= Svetlana Alpers =

American art historian (born 1936)

Svetlana Leontief Alpers (née Leontief; born February 10, 1936) is an American art historian, also a professor, writer and critic. Her specialty is Dutch Golden Age painting, a field she revolutionized with her 1983 book The Art of Describing. She has also written on Tiepolo, Rubens, Bruegel, and Velázquez, among others.

==Education and career==
Svetlana Alpers received her B.A. from Radcliffe College in 1957 and a Ph.D.from Harvard in 1965. She was a professor of art history at the University of California, Berkeley from 1962 to 1998, and by 1994 she was named Professor Emerita.

In 1983, Alpers co-founded the interdisciplinary journal Representations with American literary critic Stephen Greenblatt.

In 2007, she collaborated with artists James Hyde and Barney Kulok on a project entitled Painting Then for Now. The project consists of 19 photographic prints based on the suite of three paintings by Giambattista Tiepolo that hang at the top of the main staircase in the Metropolitan Museum of Art, New York. The project was exhibited at David Krut Gallery, NY. Six of the prints were later acquired for the permanent collection of the Museum of Modern Art in New York City.

Alpers was elected to the American Philosophical Society in 2011. In Spring 2014, she was made an officier de l'Ordre des Arts et des Lettres by the République Francaise. On May 28, 2015, she was awarded an honorary doctorate by Harvard University.

==Critical responses==
In a critical review of Rembrandt's Enterprise: The Studio and the Market, for conservative magazine The New Criterion, Hilton Kramer described it as an emblematic event "As far as the study of art history is concerned, and more particularly, what has gone wrong with it". He argues that it attacks Rembrandt for "having commodified himself by virtue of having painted and marketed his own self-portraits." He describes a debt to Fredric Jameson's "Postmodernism and Consumer Society", with "Professor Alpers's "Rembrandt" coming to resemble an artist like Andy Warhol, the most successful "entrepreneur of the self." He accuses Alpers of removing the greatest art categorically from the realm of aesthetics, using it as "just another counter in the dialectic of material culture. Such, too, is the dismal fate of art history when the study of art is no longer its primary concern."

==Personal life==
Svetlana Leontief was born in Cambridge, Massachusetts.
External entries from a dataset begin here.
-- pv_equiv track=rewrite | github.com/awer1014/Project-AI-JAVA-ANNOTATION-2021 | Side-Project/meteor/code/keras_performer/performer_ver_3_tf2.py | _get_max_suffix_repeat_times
-- ===== SOURCE A (Python) =====
-- def _get_max_suffix_repeat_times(tokens, max_len):
--     detect_len = min(max_len, len(tokens))
--     next = [-1] * detect_len
--     k = -1
--     for i in range(1, detect_len):
--         while k >= 0 and tokens[len(tokens) - i - 1] != tokens[len(tokens) - k - 2]:
--             k = next[k]
--         if tokens[len(tokens) - i - 1] == tokens[len(tokens) - k - 2]:
--             k += 1
--         next[i] = k
--     max_repeat = 1
--     for i in range(2, detect_len):
--         if next[i] >= 0 and (i + 1) % (i - next[i]) == 0:
--             max_repeat = max(max_repeat, (i + 1) // (i - next[i]))
--     return max_repeat
-- ===== SOURCE B (Python) =====
-- def _get_max_suffix_repeat_times(tokens, max_len):
--     # Instead of A's incremental KMP failure-function array, treat each suffix
--     # length independently: find the smallest period p of the reversed suffix
--     # by direct scanning (first p at which all positions match their shift),
--     # and count repeats when p divides the length.
--     detect_len = min(max_len, len(tokens))
--     rev = tokens[::-1]
--     best = 1
--     for L in range(3, detect_len + 1):
--         p = 1
--         while p < L and any(rev[j] != rev[j - p] for j in range(p, L)):
--             p += 1
--         if L % p == 0:
--             best = max(best, L // p)
--     return best
-- ===== Notes on version B (the rewrite author's own statement) =====
-- stated objective: alternative
-- what changed: A incrementally builds a KMP failure-function array over the reversed suffix and reads repeat counts off it; B treats each suffix length L independently, finding the smallest period of the reversed suffix by directly scanning candidate shifts p = 1, 2, ... until every position matches its shift, with no failure array and no backtracking state.
import Mathlib
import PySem

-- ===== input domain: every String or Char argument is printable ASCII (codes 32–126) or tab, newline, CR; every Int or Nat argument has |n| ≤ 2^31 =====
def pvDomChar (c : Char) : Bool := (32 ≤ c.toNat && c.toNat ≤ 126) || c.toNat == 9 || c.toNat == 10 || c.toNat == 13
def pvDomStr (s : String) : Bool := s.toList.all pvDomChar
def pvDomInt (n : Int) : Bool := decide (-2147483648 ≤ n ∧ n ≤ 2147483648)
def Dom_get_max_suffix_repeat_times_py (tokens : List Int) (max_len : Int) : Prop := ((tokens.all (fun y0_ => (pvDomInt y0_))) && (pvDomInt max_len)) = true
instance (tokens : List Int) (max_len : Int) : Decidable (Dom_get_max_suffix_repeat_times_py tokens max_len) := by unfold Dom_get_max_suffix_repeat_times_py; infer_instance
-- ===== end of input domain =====

-- B replaces A's incremental KMP failure-function computation by an independent
-- naive longest-border scan for each suffix length (simpler to read, quadratic
-- instead of linear per suffix; objective: alternative, not faster).

-- ===== PORT A =====
-- A's inner `while k >= 0 and ...: k = next[k]` loop; fuel (k.toNat + 2) merely
-- makes the same computation total — the proof shows it is never exhausted.
def pvWhileA (tokens nxt : List Int) (i k : Int) : Nat → Int
  | 0 => k
  | fuel + 1 =>
    if k ≥ 0 ∧ PySem.List.pyGetD tokens ((tokens.length : Int) - i - 1) 0 ≠
               PySem.List.pyGetD tokens ((tokens.length : Int) - k - 2) 0 then
      pvWhileA tokens nxt i (PySem.List.pyGetD nxt k 0) fuel
    else k

def get_max_suffix_repeat_times_py (tokens : List Int) (max_len : Int) : Int :=
  let detect_len : Int := min max_len (tokens.length : Int)
  -- indexing is total here: all indices are provably in range, so pyGetD is exact
  let st :=
    (PySem.List.pyRange 1 detect_len 1).foldl
      (fun (st : List Int × Int) (i : Int) =>
        let k1 := pvWhileA tokens st.1 i st.2 (st.2.toNat + 2)
        let k2 := if PySem.List.pyGetD tokens ((tokens.length : Int) - i - 1) 0 =
                     PySem.List.pyGetD tokens ((tokens.length : Int) - k1 - 2) 0
                  then k1 + 1 else k1
        (PySem.List.pySetD st.1 i k2, k2))
      (List.replicate detect_len.toNat (-1), -1)
  (PySem.List.pyRange 2 detect_len 1).foldl
    (fun (mr : Int) (i : Int) =>
      let ni := PySem.List.pyGetD st.1 i 0
      if ni ≥ 0 ∧ PySem.Int.mod (i + 1) (i - ni) = 0 then
        max mr (PySem.Int.floordiv (i + 1) (i - ni))
      else mr)
    1

-- ===== PORT B =====
-- B's `while p < L and any(rev[j] != rev[j - p] for j in range(p, L)): p += 1`
def pvPeriodSearch (rev : List Int) (L p : Int) : Int :=
  if h : p < L ∧ ¬ ((PySem.List.pyRange p L 1).all
      (fun j => PySem.List.pyGetD rev j 0 == PySem.List.pyGetD rev (j - p) 0) = true) then
    pvPeriodSearch rev L (p + 1)
  else p
termination_by (L - p).toNat
decreasing_by omega

def get_max_suffix_repeat_times_py_alt (tokens : List Int) (max_len : Int) : Int :=
  let detect_len : Int := min max_len (tokens.length : Int)
  let rev := (PySem.List.slice? tokens none none (-1)).getD []   -- tokens[::-1]
  (PySem.List.pyRange 3 (detect_len + 1) 1).foldl
    (fun (best : Int) (L : Int) =>
      let p := pvPeriodSearch rev L 1
      if PySem.Int.mod L p = 0 then max best (PySem.Int.floordiv L p) else best)
    1

-- ===== PRECONDITION & SPEC =====
def Spec_get_max_suffix_repeat_times_py (tokens : List Int) (max_len : Int) (out : Int) : Prop := out = get_max_suffix_repeat_times_py_alt tokens max_len
instance (tokens : List Int) (max_len : Int) (out : Int) : Decidable (Spec_get_max_suffix_repeat_times_py tokens max_len out) := by unfold Spec_get_max_suffix_repeat_times_py; infer_instance

-- ===== CLAIM (what is proved, stated in full; the proofs are below) =====
def Claim_equal_get_max_suffix_repeat_times_py : Prop := ∀ (tokens : List Int) (max_len : Int), Dom_get_max_suffix_repeat_times_py tokens max_len → Spec_get_max_suffix_repeat_times_py tokens max_len (get_max_suffix_repeat_times_py tokens max_len)

-- ===== LEMMAS AND PROOFS =====

-- b is a (proper) border of the length-L prefix of xs, as a Bool
def borderB (xs : List Int) (L b : Nat) : Bool :=
  decide (b < L) && (List.range b).all (fun j => xs.getD (L - b + j) 0 == xs.getD j 0)

lemma borderB_iff {xs : List Int} {L b : Nat} :
    borderB xs L b = true ↔ b < L ∧ ∀ j < b, xs.getD (L - b + j) 0 = xs.getD j 0 := by
  simp [borderB, List.all_eq_true]

-- longest proper border of the length-L prefix
def mB (xs : List Int) (L : Nat) : Nat := Nat.findGreatest (fun b => borderB xs L b = true) L

lemma border_zero {xs : List Int} {L : Nat} (h : 0 < L) : borderB xs L 0 = true := by
  simp [borderB_iff, h]

lemma mB_border {xs : List Int} {L : Nat} (h : 0 < L) : borderB xs L (mB xs L) = true := by
  unfold mB
  exact Nat.findGreatest_spec (P := fun b => borderB xs L b = true) (Nat.zero_le L) (border_zero h)

lemma mB_lt {xs : List Int} {L : Nat} (h : 0 < L) : mB xs L < L :=
  (borderB_iff.mp (mB_border h)).1

lemma mB_ge {xs : List Int} {L b : Nat} (h : borderB xs L b = true) : b ≤ mB xs L := by
  unfold mB
  exact Nat.le_findGreatest (P := fun b => borderB xs L b = true) (Nat.le_of_lt (borderB_iff.mp h).1) h

lemma mB_one (xs : List Int) : mB xs 1 = 0 := by
  have h1 : ¬ borderB xs 1 1 = true := by simp [borderB_iff]
  simp [mB, h1]

lemma border_trans {xs : List Int} {i b c : Nat}
    (h1 : borderB xs i b = true) (h2 : borderB xs b c = true) : borderB xs i c = true := by
  rw [borderB_iff] at h1 h2 ⊢
  obtain ⟨hb, H1⟩ := h1
  obtain ⟨hc, H2⟩ := h2
  refine ⟨by omega, fun j hj => ?_⟩
  have e1 : i - c + j = i - b + (b - c + j) := by omega
  have e2 : b - c + j < b := by omega
  rw [e1, H1 _ e2, H2 _ hj]

lemma border_sub {xs : List Int} {i b c : Nat}
    (h1 : borderB xs i b = true) (h2 : borderB xs i c = true) (hcb : c < b) :
    borderB xs b c = true := by
  rw [borderB_iff] at h1 h2 ⊢
  obtain ⟨hb, H1⟩ := h1
  obtain ⟨hc, H2⟩ := h2
  refine ⟨hcb, fun j hj => ?_⟩
  have e2 : b - c + j < b := by omega
  have e1 : i - b + (b - c + j) = i - c + j := by omega
  rw [← H2 _ hj, ← e1, H1 _ e2]

lemma border_succ_iff {xs : List Int} {i b : Nat} (_hi : 1 ≤ i) :
    borderB xs (i + 1) (b + 1) = true ↔
      borderB xs i b = true ∧ xs.getD i 0 = xs.getD b 0 := by
  rw [borderB_iff, borderB_iff]
  constructor
  · rintro ⟨hlt, H⟩
    refine ⟨⟨by omega, fun j hj => ?_⟩, ?_⟩
    · have := H j (by omega)
      have e : i + 1 - (b + 1) + j = i - b + j := by omega
      rwa [e] at this
    · have := H b (by omega)
      have e : i + 1 - (b + 1) + b = i := by omega
      rwa [e] at this
  · rintro ⟨⟨hlt, H⟩, hx⟩
    refine ⟨by omega, fun j hj => ?_⟩
    rcases Nat.lt_or_ge j b with hjb | hjb
    · have e : i + 1 - (b + 1) + j = i - b + j := by omega
      rw [e]; exact H j hjb
    · have hjb' : j = b := by omega
      subst hjb'
      have e : i + 1 - (j + 1) + j = i := by omega
      rw [e]; exact hx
She was the only child of Wassily Leontief, a Nobel laureate economist who pioneered input-output analysis, and the poet Estelle Marks. In 1958, she married the literary scholar Paul Alpers and took his name. They later divorced.

== Honors ==
- Phi Beta Kappa
- Woodrow Wilson Fellowship, 1957-8
- Kathryn McHale Fellowship, American Association of University Women, 1961-2
- Guggenheim Fellowship, 1972-3
- Fellow, Center for Advanced Study in the Behavioral Sciences, Stanford University, 1975-6
- Fellow, American Council of Learned Societies, 1978
- Visiting Fellow, Netherlands Institute for Advanced Study (NIAS), Wassenaar, 1979
- Member, Institute for Advanced Study, Princeton, New Jersey, 1979–80
- Eugene M. Kayden Humanities Award for "The Art of Describing", 1983
- Distinguished Teaching Award, Berkeley, 1986
- Visiting Scholar, Getty Research Institute, California, 1987–88
- Director of Studies, Ecole des Hautes Etudes en Sciences Sociales, Paris, 1991
- Fellow of the American Academy of Arts and Sciences, 1991
- Fellow, Institute for Advanced Study, Berlin, 1992–93
- Honorary Doctor, Courtauld Institute of Art, London, 2009
- Visiting critic, New York University Institute of Fine Arts
- Corresponding Fellow of the British Academy, 2014
- Honorary Fellow, Royal Academy of Arts, 2014

== Selected publications==
- The Decoration of the Torre de la Parada, Corpus Rubenianum Ludwig Burchard, Brussels/London: Phaidon, 1971. (A revision of Alpers's 1965 doctoral dissertation.)
- The Art of Describing: Dutch Art in the Seventeenth Century, Chicago: University of Chicago Press, 1983
- Rembrandt's Enterprise: The Studio and the Market, Chicago: University of Chicago Press, 1988
- "The Museum as a Way of Seeing" in Exhibiting Cultures: The Poetics and Politics of Museum Display, Washington: Smithsonian Institution Press, 1991.
- Tiepolo and the Pictorial Intelligence, New Haven and London: Yale University Press, 1994 (with Michael Baxandall)
- The Making of Rubens, New Haven and London: Yale University Press, 1995.
- The Vexations of Art: Velázquez and Others, New Haven and London: Yale University Press, 2005.
- Roof Life, New Haven and London: Yale University Press, 2013.
- Tuilages, Trocy-en-Multien: Editions de la revue Conférence, 2015. (Translated by Pierre-Emmanuel Dauzat.)
- Walker Evans: Starting from Scratch, Princeton: Princeton University Press, 2020.
- Is Art History, New York: Hunters Point Press, 2024.